[Collected data]
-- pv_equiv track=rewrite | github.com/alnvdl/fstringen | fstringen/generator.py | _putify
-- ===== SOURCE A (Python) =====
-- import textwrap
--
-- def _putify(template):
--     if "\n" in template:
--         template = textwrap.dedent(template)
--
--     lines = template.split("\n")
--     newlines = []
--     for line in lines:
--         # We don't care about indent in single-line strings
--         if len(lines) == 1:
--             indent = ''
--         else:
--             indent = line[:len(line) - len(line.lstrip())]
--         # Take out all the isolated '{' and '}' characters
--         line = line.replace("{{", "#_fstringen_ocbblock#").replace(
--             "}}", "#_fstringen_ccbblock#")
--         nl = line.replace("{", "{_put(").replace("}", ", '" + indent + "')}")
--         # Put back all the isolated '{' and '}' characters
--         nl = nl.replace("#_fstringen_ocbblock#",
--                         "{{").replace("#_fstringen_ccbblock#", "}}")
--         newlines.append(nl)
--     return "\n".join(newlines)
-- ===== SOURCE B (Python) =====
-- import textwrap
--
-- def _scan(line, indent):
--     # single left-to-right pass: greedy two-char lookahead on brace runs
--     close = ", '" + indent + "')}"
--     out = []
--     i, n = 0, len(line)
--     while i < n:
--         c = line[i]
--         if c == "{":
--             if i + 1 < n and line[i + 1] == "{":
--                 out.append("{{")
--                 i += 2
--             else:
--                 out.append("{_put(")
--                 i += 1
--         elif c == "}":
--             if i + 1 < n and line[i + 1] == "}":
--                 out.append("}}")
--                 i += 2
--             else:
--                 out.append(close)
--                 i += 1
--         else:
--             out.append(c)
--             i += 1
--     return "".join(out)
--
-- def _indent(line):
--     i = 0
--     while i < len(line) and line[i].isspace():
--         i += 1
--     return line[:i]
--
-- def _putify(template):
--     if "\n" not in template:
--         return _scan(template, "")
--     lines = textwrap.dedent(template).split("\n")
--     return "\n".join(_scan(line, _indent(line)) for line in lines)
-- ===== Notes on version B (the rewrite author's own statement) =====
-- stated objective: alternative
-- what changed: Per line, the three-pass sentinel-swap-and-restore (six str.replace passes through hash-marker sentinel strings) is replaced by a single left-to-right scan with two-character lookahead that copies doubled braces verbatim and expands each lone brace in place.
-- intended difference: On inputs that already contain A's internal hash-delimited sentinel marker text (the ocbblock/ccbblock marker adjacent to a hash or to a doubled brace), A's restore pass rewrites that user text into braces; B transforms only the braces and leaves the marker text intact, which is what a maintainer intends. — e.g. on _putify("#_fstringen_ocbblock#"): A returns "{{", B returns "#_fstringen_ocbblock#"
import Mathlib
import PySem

_Exercise instructions_
Return, exactly, the lines from the first line of the records above to the line containing "on brace runs", both included.

_Solution for this task_
-- pv_equiv track=rewrite | github.com/alnvdl/fstringen | fstringen/generator.py | _putify
-- ===== SOURCE A (Python) =====
-- import textwrap
--
-- def _putify(template):
--     if "\n" in template:
--         template = textwrap.dedent(template)
--
--     lines = template.split("\n")
--     newlines = []
--     for line in lines:
--         # We don't care about indent in single-line strings
--         if len(lines) == 1:
--             indent = ''
--         else:
--             indent = line[:len(line) - len(line.lstrip())]
--         # Take out all the isolated '{' and '}' characters
--         line = line.replace("{{", "#_fstringen_ocbblock#").replace(
--             "}}", "#_fstringen_ccbblock#")
--         nl = line.replace("{", "{_put(").replace("}", ", '" + indent + "')}")
--         # Put back all the isolated '{' and '}' characters
--         nl = nl.replace("#_fstringen_ocbblock#",
--                         "{{").replace("#_fstringen_ccbblock#", "}}")
--         newlines.append(nl)
--     return "\n".join(newlines)
-- ===== SOURCE B (Python) =====
-- import textwrap
--
-- def _scan(line, indent):
--     # single left-to-right pass: greedy two-char lookahead on brace runs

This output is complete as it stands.